Feeding counts or frequencies as observed data for a categorical variable

Total beginner here and not that familiar with the theory so I might be completely off base. I am trying to model some data that is basically occurrence counts over integers. I’m starting off a graphical model from the literature of my academic field which gives me a distribution over integers. The function is somewhat complex with a utility and a soft-max and it involves an idiosyncratic term with no simple form. Taking inspiration in particular from this example I was able to express it in PyMC but I can’t quite figure out how to feed it my data. What I have looks like this:

with model:
    ...
    n = pm.Data("n", value=np.arange(max_n))
    weird_factor = pm.Data("w", value=...)
    ...
    dist = ... # random vector with length max_n
    count = pm.Categorical("count", p=dist, observed=??)

So:

  1. Does this look reasonable? It seems to me that due to the idiosyncratic term I can’t do better that treat the integers like they are “data” and the final distribution as a categorical variable, is there a plausible alternative here?
  2. How do I actually feed my counts or frequencies as observations to the model? Just putting the counts as observed data did not seem to work. Or is there a better way to fit an expected distribution to an observed one than using Categorical like this?
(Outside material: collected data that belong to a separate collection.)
-- pv_equiv track=rewrite | github.com/yueyuep/GraphSim | Utils.py | getpairFile
-- ===== SOURCE A (Python) =====
-- def getpairFile(basefileList,targetfileList):
--     #只处理文件数目没有变化
--     pairfile=[]
--     for base in basefileList:
--         base_split=base.split("\\")
--         base_name=base_split[len(base_split)-1]
--         for target in targetfileList:
--             target_split=target.split("\\")
--             target_name=target_split[len(target_split)-1]
--             if base_name==target_name:
--                 list=[base,target]
--                 pairfile.append(list)
--     return pairfile
-- ===== SOURCE B (Python) =====
-- def getpairFile(basefileList, targetfileList):
--     # Index targets by basename once, then a single pass over bases.
--     index = {}
--     for target in targetfileList:
--         index.setdefault(target.split("\\")[-1], []).append(target)
--     pairfile = []
--     for base in basefileList:
--         for target in index.get(base.split("\\")[-1], []):
--             pairfile.append([base, target])
--     return pairfile
-- ===== Notes on version B (the rewrite author's own statement) =====
-- stated objective: faster
-- what changed: Replaces the nested scan over all base/target pairs by a dict grouping targets by basename built in one pass, then a single pass over bases looking up matching targets.
import Mathlib
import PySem

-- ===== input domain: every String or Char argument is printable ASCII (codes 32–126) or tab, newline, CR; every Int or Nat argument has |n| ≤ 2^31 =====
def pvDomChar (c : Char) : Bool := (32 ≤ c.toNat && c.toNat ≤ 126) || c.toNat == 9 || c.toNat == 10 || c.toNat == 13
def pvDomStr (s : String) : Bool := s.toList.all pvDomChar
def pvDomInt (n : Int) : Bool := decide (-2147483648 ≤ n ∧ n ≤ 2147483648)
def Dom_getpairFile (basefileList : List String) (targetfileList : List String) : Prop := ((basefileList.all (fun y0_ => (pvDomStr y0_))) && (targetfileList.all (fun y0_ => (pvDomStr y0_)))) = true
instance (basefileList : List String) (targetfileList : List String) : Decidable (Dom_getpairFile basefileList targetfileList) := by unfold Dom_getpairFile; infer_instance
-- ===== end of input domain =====

-- B is an exact re-implementation: it groups targets by basename in a dict once, then does a single pass over bases (A scans all targets for every base); return values are identical.

-- ===== PORT A =====
-- literal transliteration of A's nested loops; split("\\") never raises, and the
-- index len(split)-1 is always in range, so pyGetD is exact here
def getpairFile (basefileList : List String) (targetfileList : List String) : List (List String) :=
  basefileList.foldl (fun pairfile base =>
    let base_split := (PySem.Str.split? base "\\").getD []
    let base_name := PySem.List.pyGetD base_split ((base_split.length : Int) - 1) ""
    targetfileList.foldl (fun pf target =>
      let target_split := (PySem.Str.split? target "\\").getD []
      let target_name := PySem.List.pyGetD target_split ((target_split.length : Int) - 1) ""
      if base_name == target_name then pf ++ [[base, target]] else pf) pairfile) []

-- ===== PORT B =====
-- Source B's target.split("\\")[-1]
def pvBname (s : String) : String :=
  PySem.List.pyGetD ((PySem.Str.split? s "\\").getD []) (-1) ""

-- Source B's index-building loop (setdefault(...,[]).append(t) = modify with default [])
def pvIndex (targetfileList : List String) : PySem.Dict String (List String) :=
  targetfileList.foldl (fun d target => d.modify (pvBname target) [] (· ++ [target])) PySem.Dict.empty

def getpairFile_alt (basefileList : List String) (targetfileList : List String) : List (List String) :=
  let idx := pvIndex targetfileList
  basefileList.foldl (fun pairfile base =>
    pairfile ++ (idx.getD (pvBname base) []).map (fun target => [base, target])) []

-- ===== PRECONDITION & SPEC =====
def Spec_getpairFile (basefileList : List String) (targetfileList : List String) (out : List (List String)) : Prop := out = getpairFile_alt basefileList targetfileList
instance (basefileList : List String) (targetfileList : List String) (out : List (List String)) : Decidable (Spec_getpairFile basefileList targetfileList out) := by unfold Spec_getpairFile; infer_instance

-- ===== CLAIM (what is proved, stated in full; the proofs are below) =====
def Claim_equal_getpairFile : Prop := ∀ (basefileList : List String) (targetfileList : List String), Dom_getpairFile basefileList targetfileList → Spec_getpairFile basefileList targetfileList (getpairFile basefileList targetfileList)

-- ===== LEMMAS AND PROOFS =====

-- A's xs[len(xs)-1] equals B's xs[-1] (on [], both give the default)
theorem pvLastIdx {α : Type} (xs : List α) (d : α) :
    PySem.List.pyGetD xs ((xs.length : Int) - 1) d = PySem.List.pyGetD xs (-1) d := by
  cases h : xs with
  | nil => norm_num
  | cons a l =>
    have hne : xs ≠ [] := by simp [h]
    rw [← h, PySem.List.pyGetD_neg_one xs d hne]
    have hlen : (xs.length : Int) - 1 = ((xs.length - 1 : Nat) : Int) := by
      have : 1 ≤ xs.length := by simp [h]
      omega
    rw [hlen, PySem.List.pyGetD_natCast]
    rw [List.getLast_eq_getElem]
    rw [List.getD_eq_getElem?_getD, List.getElem?_eq_getElem (by omega)]
    rfl

-- the dict built by B holds, under each name, exactly the targets with that basename
theorem pvIndex_getD (ts : List String) (c : String) :
    (pvIndex ts).getD c [] = ts.filter (fun t => pvBname t == c) := by
  have hmap : pvIndex ts
      = (ts.map (fun t => (pvBname t, t))).foldl
          (fun d p => d.modify p.1 [] (· ++ [p.2])) PySem.Dict.empty := by
    simp [pvIndex, List.foldl_map]
  rw [hmap, PySem.Dict.getD_foldl_modify_append]
  simp [List.filter_map, Function.comp_def, List.map_map]

-- A's inner loop over the targets collects exactly the matching pairs, in order
theorem pvInner {α β : Type} (p : α → Bool) (g : α → β) :
    ∀ (ts : List α) (pf : List β),
      ts.foldl (fun acc t => if p t then acc ++ [g t] else acc) pf
        = pf ++ (ts.filter p).map g := by
  intro ts
  induction ts with
  | nil => simp
  | cons t rest ih =>
    intro pf
    by_cases hp : p t = true
    · simp [List.foldl_cons, hp, ih]
    · simp only [Bool.not_eq_true] at hp
      simp [List.foldl_cons, hp, ih]

theorem pvMain (bs ts : List String) :
    ∀ (acc : List (List String)),
      bs.foldl (fun pairfile base =>
        let base_split := (PySem.Str.split? base "\\").getD []
        let base_name := PySem.List.pyGetD base_split ((base_split.length : Int) - 1) ""
        ts.foldl (fun pf target =>
          let target_split := (PySem.Str.split? target "\\").getD []
          let target_name := PySem.List.pyGetD target_split ((target_split.length : Int) - 1) ""
          if base_name == target_name then pf ++ [[base, target]] else pf) pairfile) acc
      = bs.foldl (fun pairfile base =>
          pairfile ++ ((pvIndex ts).getD (pvBname base) []).map (fun target => [base, target])) acc := by
  induction bs with
  | nil => intro acc; rfl
  | cons base rest ih =>
    intro acc
    simp only [List.foldl_cons]
    rw [ih]
    congr 1
    have hn : PySem.List.pyGetD ((PySem.Str.split? base "\\").getD [])
        (((PySem.Str.split? base "\\").getD []).length - 1 : Int) "" = pvBname base := by
      rw [pvLastIdx]; rfl
    simp only [hn]
    have hbody : ∀ (pf : List (List String)) (target : String),
        (let target_split := (PySem.Str.split? target "\\").getD []
         let target_name := PySem.List.pyGetD target_split ((target_split.length : Int) - 1) ""
         if pvBname base == target_name then pf ++ [[base, target]] else pf)
        = (if (fun t => pvBname base == pvBname t) target then pf ++ [[base, target]] else pf) := by
      intro pf target
      simp only [pvLastIdx]
      rfl
    have hfun : (fun (pf : List (List String)) (target : String) =>
        let target_split := (PySem.Str.split? target "\\").getD []
        let target_name := PySem.List.pyGetD target_split ((target_split.length : Int) - 1) ""
        if pvBname base == target_name then pf ++ [[base, target]] else pf)
        = (fun pf target =>
            if (fun t => pvBname base == pvBname t) target then pf ++ [[base, target]] else pf) := by
      funext pf target
      exact hbody pf target
    rw [hfun]
    calc ts.foldl (fun pf target =>
            if (fun t => pvBname base == pvBname t) target then pf ++ [[base, target]] else pf) acc
        = acc ++ (ts.filter (fun t => pvBname base == pvBname t)).map (fun target => [base, target]) :=
          pvInner _ _ ts acc
      _ = acc ++ ((pvIndex ts).getD (pvBname base) []).map (fun target => [base, target]) := by
          rw [pvIndex_getD]
          congr 2
          apply List.filter_congr
          intro t _
          simp [eq_comm]

-- ===== VERDICT (by name: the statement is the Claim_ definition above) =====
theorem getpairFile_spec : Claim_equal_getpairFile := by
  intro bs ts _
  unfold Spec_getpairFile getpairFile getpairFile_alt
  exact pvMain bs ts []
Hi, @threepwood and welcome to the forums.

It’s hard to say without more details. For example, share the graphical model you are trying to port to PyMC.

The argument dist to the categorical should be a simplex (i.e., non-negative values that sum to 1). The observed data should then be counts of outcomes.

Thank you for the answer!

Basically it’s a utility-based model of communication. You have worlds and messages which are both essentially integers. You compute a utility for each message-world pair that looks like this:

U(m, n) = a \cdot D(m, n) + b \cdot F(n) + c \cdot G(m)

where D is some distance-like function (e.g. (m-n)^2) and F some simple function (e.g. simply n) but G is something without a closed form.

Then you get a conditional distribution over messages given worlds by taking the soft-max:

P(m | n) = \frac{\exp(U(m, n))}{\sum_n \exp(U(m, n))}

and finally you get the distribution over messages by integrating the above along with a prior over worlds:

P(m) = \sum_n P(m | n) P(n)

My current implementation is to just calculate all of the above “by hand”, with a, b, c and the parameters of P(n) as parameters of the model (the latter being in practice a geometric law, P(n) \propto \exp(- \alpha n)).

Do you mean the variable I called dist, or is there an argument called dist? If the former, yes it sums to 1 by construction. I could not figure out in what format to feed counts to the model however, what it understands is an array of outcomes, e.g. observed=[0, 0, 0, 1, 2, 2] instead of observed=[3, 1, 2] (the latter gives me -inf log-likelihood, because the model tries to calculate the likelihood of the counts but they’re too high to be possible outcomes). I was able to make my code run with made-up data based on observed frequencies but this is not very satisfying and inference gets very slow as you increase the size of the made-up data.

What I ended up doing in the end is to use a Multinomial instead with a single observation. I think it ought to be mathematically equivalent (is it?), but it runs much faster. So this:

dist = ...
n_obs = np.sum(counts_obs)
count = pm.Multinomial("count", n=n_obs, p=dist, observed=[counts_obs])

Yes, it’s mathematically equivalent up to a normalizing constant to have a sequence of independent categoricals vs. a multinomial.

\prod_{n=1}^N \text{categorical}(y_n \mid \theta) \\ \qquad \propto z(y) \sim \text{multinomial}(N, \theta),

where

\quad z(y) = \sum_{n=1}^N \text{oneHot}(y_n)

and

\quad \text{oneHot}(k) = v with v_k = 1 and v_j = 0 if j \neq k.

The Bernoulli and binomial have the same relation.

When doing that softmax calculation, you probably want to stay on the log scale and use

\quad \log p(m \mid n) = U(m, n) - \text{logSumExp}_{m=1}^M U(m, n).

Yes, you need the zeros as it’s expecting an array of the same size as the number of outcomes with counts of outcomes. The zeros drop out, because the induce factors \theta_k^0 = 1, so if you have a lot of sparsity, you can speed up the calculation by exploiting it and only computing terms involving non-zero counts if you have an efficient sparse vector representation.

As far as I can tell that’s wrong, it expects an array of arbitrary size where the elements are outcomes (integers between 0 and n_categories-1). What I would have like to feed it is precisely what you say. I don’t care about sparsity, there are no zeroes in my data.

I’m now very confused by looking at the PyMC 5.22 doc:

The doc defines the support as

x \in \{0, \ldots, n\} such that \sum_i x_i = n.

If it’s implemented like multinomial in any other system, that should read

x \in \{0, \ldots, n\}^K such that \sum_{k=1}^K x_k = n,

where K is the size of the simplex argument p (i.e., p has K non-negative elements that sum to zero).

Here’s the doc for scipy multinomial, which matches what I would expect:

Sorry for the confusion, I was talking about Categorial all along!

1 Like